There were also times when the team I was in broke through some kind of threshold of trust, where we stopped needing to be defensive and continually negotiating with each other. We could each trust that the others had our well-being at heart, which meant we didn't need to worry about it so much ourselves. That released a lot of energy, and at those times the teams really took off.

The other thing I really appreciated, especially at the Cherry, was that simple, practical tasks such as mopping the floor or serving customers were very good at reflecting back my mental states. Sometimes I felt so sensitive that I could trace a slightly clumsy action back to a momentary negative thought. I'm afraid I got something of a reputation for breaking mop handles, which was rather a gross example of a lack of balanced effort!

I'm not sure how all of this ties up with my new responsibilities. I do think my experience of team work, including being on the Ordination Team, has given me confidence that it is always possible to make a meaningful connection with someone else who is also going for Refuge to the Three Jewels. I also believe it's possible to live and work in harmony. I think I had my strongest experience of that when I was doing a door-knocking appeal for the Karuna Trust and spent a couple of days in dhyana.

I know that meditation practice has not always been easy, can you tell us about that and how it has changed?

My very first experience of meditation was fairly positive. A friend had taken me along to the Regulars' Class at the LBC and I had no idea of what was going on. I tried to sit like everyone else, and each time the bell rang I thought it was the end of the meditation! I must have sat for 40 or 50 minutes and was fascinated and horrified to discover how out of control my mind was.

I don't know what went wrong after that, but one of the few very positive meditation experiences I had was the day I decided to stop trying, and moved one of my legs out of meditation posture, and then reflected on what it would really mean to feel metta for a friend. Apart from that, it usually seemed like a lot of effort for very little result, and I gradually lost heart. Eventually I realised that I was becoming quite alienated in the shrine-room, and just ground to a halt. I was confused and upset, because meditation was seen as the direct method of working on your mind, and if I couldn't meditate I thought I wouldn't be able to consider myself a Buddhist.

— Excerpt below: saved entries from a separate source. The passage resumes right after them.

lemma step_inv (cs : Int) (db : List (String × String)) (item : String)
    (r : List String) (c : PySem.Dict String String)
    (res : List (List (String × Option String))) (h : CacheInv cs db r c) :
    (stepA cs db (c, res) item).2 = (simStep cs db (r, res) item).2 ∧
      CacheInv cs db (simStep cs db (r, res) item).1 (stepA cs db (c, res) item).1 := by
  obtain ⟨hnd, hsome, hlen, hc⟩ := h
  subst hc
  cases hdb : dbGet? db item with
  | none =>
    have hnr : item ∉ r := fun hm => by simpa [hdb] using hsome item hm
    have hcont : (PySem.Dict.mk (model db r)).contains item = false := by
      rw [contains_model]; simp [hnr]
    constructor
    · simp [stepA, simStep, cacheGetA, hcont, hdb]
    · simp only [stepA, simStep, cacheGetA, hcont, hdb]
      simp only [Bool.false_eq_true, if_false]
      exact ⟨hnd, hsome, hlen, rfl⟩
  | some ip =>
    have hval : valOf db item = ip := by simp [valOf, hdb]
    by_cases hm : item ∈ r
    · -- item is cached
      have hne : r ≠ [] := List.ne_nil_of_mem hm
      have hpos : (1 : Int) ≤ (r.length : Int) := by
        exact_mod_cast List.length_pos_iff.mpr hne
      have hcs : (r.length : Int) ≤ cs := by
        rcases max_cases cs 0 with ⟨h1, _⟩ | ⟨h1, _⟩ <;> omega
      have hcont : (PySem.Dict.mk (model db r)).contains item = true := by
        rw [contains_model]; simp [hm]
      have hcontL : r.contains item = true := by simp [hm]
      have hget : (PySem.Dict.mk (model db r)).get? item = some ip := by
        rw [get?_model db r item hm, hval]
      have hnm' : item ∉ r.erase item := hnd.not_mem_erase
      have hndE : (r.erase item).Nodup := hnd.erase item
      have hcache1 : ((PySem.Dict.mk (model db r)).erase item).insert item ip
          = PySem.Dict.mk (model db (item :: r.erase item)) := by
        rw [erase_model db r item hnd, show ip = valOf db item from hval.symm,
          insert_model db (r.erase item) item hnm']
      have hget2 : (PySem.Dict.mk (model db (item :: r.erase item))).get? item
          = some ip := by
        rw [get?_model _ _ _ List.mem_cons_self, hval]
      have hlen1 : (item :: r.erase item).length = r.length := by
        have := List.length_erase_of_mem hm
        simp only [List.length_cons, this]
        omega
      have hnd1 : (item :: r.erase item).Nodup := List.nodup_cons.mpr ⟨hnm', hndE⟩
      have hsome1 : ∀ k ∈ item :: r.erase item, (dbGet? db k).isSome := by
        intro k hk
        rcases List.mem_cons.mp hk with hk | hk
        · subst hk; simp [hdb]
        · exact hsome k (List.mem_of_mem_erase hk)
      have hlenInv : ((item :: r.erase item).length : Int) ≤ max cs 0 := by
        rw [hlen1]
        rcases max_cases cs 0 with ⟨h1, _⟩ | ⟨h1, _⟩ <;> omega
      by_cases hip : ip = ""
      · -- stored value is "": get returns "", so A re-puts; sim takes its miss branch
        subst hip
        have hcont1 : (PySem.Dict.mk (model db (item :: r.erase item))).contains item
            = true := by rw [contains_model]; simp
        have hnoev : ¬ (((PySem.Dict.mk (model db (item :: r.erase item))).size : Int) > cs) := by
          simp only [PySem.Dict.size, model, List.length_map, List.length_reverse]
          rw [hlen1]; omega
        have hput : cachePutA cs (PySem.Dict.mk (model db (item :: r.erase item))) item ""
            = PySem.Dict.mk (model db (item :: r.erase item)) := by
          have e1 : (PySem.Dict.mk (model db (item :: r.erase item))).erase item
              = PySem.Dict.mk (model db (r.erase item)) := by
            rw [erase_model db _ item hnd1, List.erase_cons_head]
          have e2 : (PySem.Dict.mk (model db (r.erase item))).insert item ""
              = PySem.Dict.mk (model db (item :: r.erase item)) := by
            rw [show ("" : String) = valOf db item from hval.symm,
              insert_model db (r.erase item) item hnm']
          simp [cachePutA, hcont1, e1, e2, hnoev]
        have hA : stepA cs db (PySem.Dict.mk (model db r), res) item
            = (PySem.Dict.mk (model db (item :: r.erase item)),
               res ++ [[("status", some "cache miss"), ("ipAddress", some "")]]) := by
          simp [stepA, cacheGetA, hcont, hget, hcache1, hget2, hdb, hput]
        have hB : simStep cs db (r, res) item
            = (item :: r.erase item,
               res ++ [[("status", some "cache miss"), ("ipAddress", some "")]]) := by
          have hsl : PySem.List.slice (item :: r.erase item) none (some cs)
              = item :: r.erase item := slice_of_len_le _ cs (by rw [hlen1]; omega)
          simp [simStep, hdb, hsl, hm]
        rw [hA, hB]
        exact ⟨rfl, hnd1, hsome1, hlenInv, rfl⟩
      · -- genuine cache hit on both sides
        have hA : stepA cs db (PySem.Dict.mk (model db r), res) item
            = (PySem.Dict.mk (model db (item :: r.erase item)),
               res ++ [[("status", some "cache hit"), ("ipAddress", some ip)]]) := by
          simp [stepA, cacheGetA, hcont, hget, hcache1, hget2, hip]
        have hB : simStep cs db (r, res) item
            = (item :: r.erase item,
               res ++ [[("status", some "cache hit"), ("ipAddress", some ip)]]) := by
          simp [simStep, hdb, hip, hm]
        rw [hA, hB]
        exact ⟨rfl, hnd1, hsome1, hlenInv, rfl⟩
    · -- item not cached: miss, insert at front, maybe evict
      have hcont : (PySem.Dict.mk (model db r)).contains item = false := by
        rw [contains_model]; simp [hm]
      have hcontL : r.contains item = false := by simp [hm]
      have hnd1 : (item :: r).Nodup := List.nodup_cons.mpr ⟨hm, hnd⟩
      have hsome1 : ∀ k ∈ item :: r, (dbGet? db k).isSome := by
        intro k hk
        rcases List.mem_cons.mp hk with hk | hk
        · subst hk; simp [hdb]
        · exact hsome k hk
      have hins : (PySem.Dict.mk (model db r)).insert item ip
          = PySem.Dict.mk (model db (item :: r)) := by
        rw [show ip = valOf db item from hval.symm, insert_model db r item hm]
      have hsize : ((PySem.Dict.mk (model db (item :: r))).size : Int)
          = (r.length : Int) + 1 := by
        simp [PySem.Dict.size, model]
      by_cases hev : ((r.length : Int) + 1 > cs)
      · -- eviction
        have hne1 : (item :: r) ≠ [] := List.cons_ne_nil _ _
        have hsplit : (item :: r).dropLast ++ [(item :: r).getLast hne1] = item :: r :=
          List.dropLast_append_getLast hne1
        have hkeys : (PySem.Dict.mk (model db (item :: r))).keys
            = (item :: r).getLast hne1 :: (item :: r).dropLast.reverse := by
          rw [keys_model]
          conv_lhs => rw [← hsplit]
          simp
        have hgt : (((PySem.Dict.mk (model db (item :: r))).size : Int) > cs) := by
          rw [hsize]; omega
        have hput : cachePutA cs (PySem.Dict.mk (model db r)) item ip
            = PySem.Dict.mk (model db (item :: r).dropLast) := by
          have e1 := erase_last_model db (item :: r) hnd1 hne1
          simp [cachePutA, hcont, hins, hgt, hkeys, e1]
        have hA : stepA cs db (PySem.Dict.mk (model db r), res) item
            = (PySem.Dict.mk (model db (item :: r).dropLast),
               res ++ [[("status", some "cache miss"), ("ipAddress", some ip)]]) := by
          simp [stepA, cacheGetA, hcont, hdb, hput]
        by_cases hcs0 : 0 ≤ cs
        · have htake : PySem.List.slice (item :: r) none (some cs) = (item :: r).dropLast := by
            have hcseq : (r.length : Int) = cs := by
              rcases max_cases cs 0 with ⟨h1, _⟩ | ⟨h1, _⟩ <;> omega
            rw [PySem.List.slice_to _ hcs0, List.dropLast_eq_take]
            congr 1
            simp only [List.length_cons]
            omega
          have hB : simStep cs db (r, res) item
              = ((item :: r).dropLast,
                 res ++ [[("status", some "cache miss"), ("ipAddress", some ip)]]) := by
            simp only [simStep, hdb, hcontL, Bool.false_and, Bool.false_eq_true, if_false,
              htake]
          rw [hA, hB]
          refine ⟨rfl, hnd1.sublist (List.dropLast_sublist _), ?_, ?_, rfl⟩
          · exact fun k hk => hsome1 k (List.mem_of_mem_dropLast hk)
          · have hdl : (item :: r).dropLast.length = r.length := by simp
            rw [hdl]
            rcases max_cases cs 0 with ⟨h1, _⟩ | ⟨h1, _⟩ <;> omega
        · -- negative capacity: the cache was empty, the new entry is evicted at once
          have hr0 : r = [] := by
            rcases max_cases cs 0 with ⟨h1, _⟩ | ⟨h1, _⟩
            · omega
            · exact List.length_eq_zero_iff.mp (by omega)
          subst hr0
          have hB : simStep cs db ([], res) item
              = ([], res ++ [[("status", some "cache miss"), ("ipAddress", some ip)]]) := by
            simp only [simStep, hdb, List.contains_nil, Bool.false_and, Bool.false_eq_true,
              if_false]
            rw [slice_single_neg item cs (by omega)]
          rw [hA, hB]
          refine ⟨?_, List.nodup_nil, by simp, by simp, rfl⟩
          have : (item :: ([] : List String)).dropLast = [] := rfl
          rw [this]
      · -- no eviction
        have hle : ¬ (((PySem.Dict.mk (model db (item :: r))).size : Int) > cs) := by
          rw [hsize]; omega
        have hput : cachePutA cs (PySem.Dict.mk (model db r)) item ip
            = PySem.Dict.mk (model db (item :: r)) := by
          simp [cachePutA, hcont, hins, hle]
        have hA : stepA cs db (PySem.Dict.mk (model db r), res) item
            = (PySem.Dict.mk (model db (item :: r)),
               res ++ [[("status", some "cache miss"), ("ipAddress", some ip)]]) := by
          simp [stepA, cacheGetA, hcont, hdb, hput]
        have hB : simStep cs db (r, res) item
            = (item :: r,
               res ++ [[("status", some "cache miss"), ("ipAddress", some ip)]]) := by
          simp only [simStep, hdb, hcontL, Bool.false_and, Bool.false_eq_true, if_false]
          rw [slice_of_len_le _ cs (by simp only [List.length_cons]; push_cast; omega)]
        rw [hA, hB]
        refine ⟨rfl, hnd1, hsome1, ?_, rfl⟩
        simp only [List.length_cons]
        rcases max_cases cs 0 with ⟨h1, _⟩ | ⟨h1, _⟩ <;> push_cast <;> omega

I wrote a 'help' letter to the guys at Vajraloka. Someone wrote back saying they had come across a few wilful meditators in the Movement, and suggesting I meet up with Dharmananda when he came to London. Dharmananda was very kind and I burst into tears. (I don't often cry, but I must have wept more over my meditation practice than anything else.) He reassured me that as I was working on my mental states I was a practising Buddhist, and he was sure my community would understand if I explained why I needed time out of the shrine-room. A few years later, after an exceptionally painful solitary retreat (an abscess under a tooth didn't help), I was still struggling, and finally I went to see Bhante. He was very kind and reassuring too and advised me to stop meditating, which was a huge relief. We had an interesting conversation about the relationship between meditation and insight, and he mentioned several things that I found useful over the next couple of years when I was building a meditation practice again.

I stopped meditating for quite a long time, which was difficult as I wanted to be able to do it, and didn't know what to do with myself on retreats or Order Weekends when everyone else was in the shrine-room. Eventually I began again with 'just sitting' and then took the plunge and went on retreat at Vajraloka. We had meditation interviews and I gradually began to discover what happened to me inside a shrine-room. That meant I could begin to work with it, and that began to make the whole process worthwhile. I think I'd got into a vicious circle in which I didn't really believe that meditation worked, and so I used to go completely blank rather than experience the pain of feeling I wasn't getting anywhere - which of course meant that nothing much did happen. When I did make an effort I could manage a certain level of concentration, but it often seemed dry and rather pointless. I'd rebuilt my practice by the time I moved to Tiratanaloka but wondered how it would be - being on retreat a lot and doing more meditation; fortunately I've found it very helpful.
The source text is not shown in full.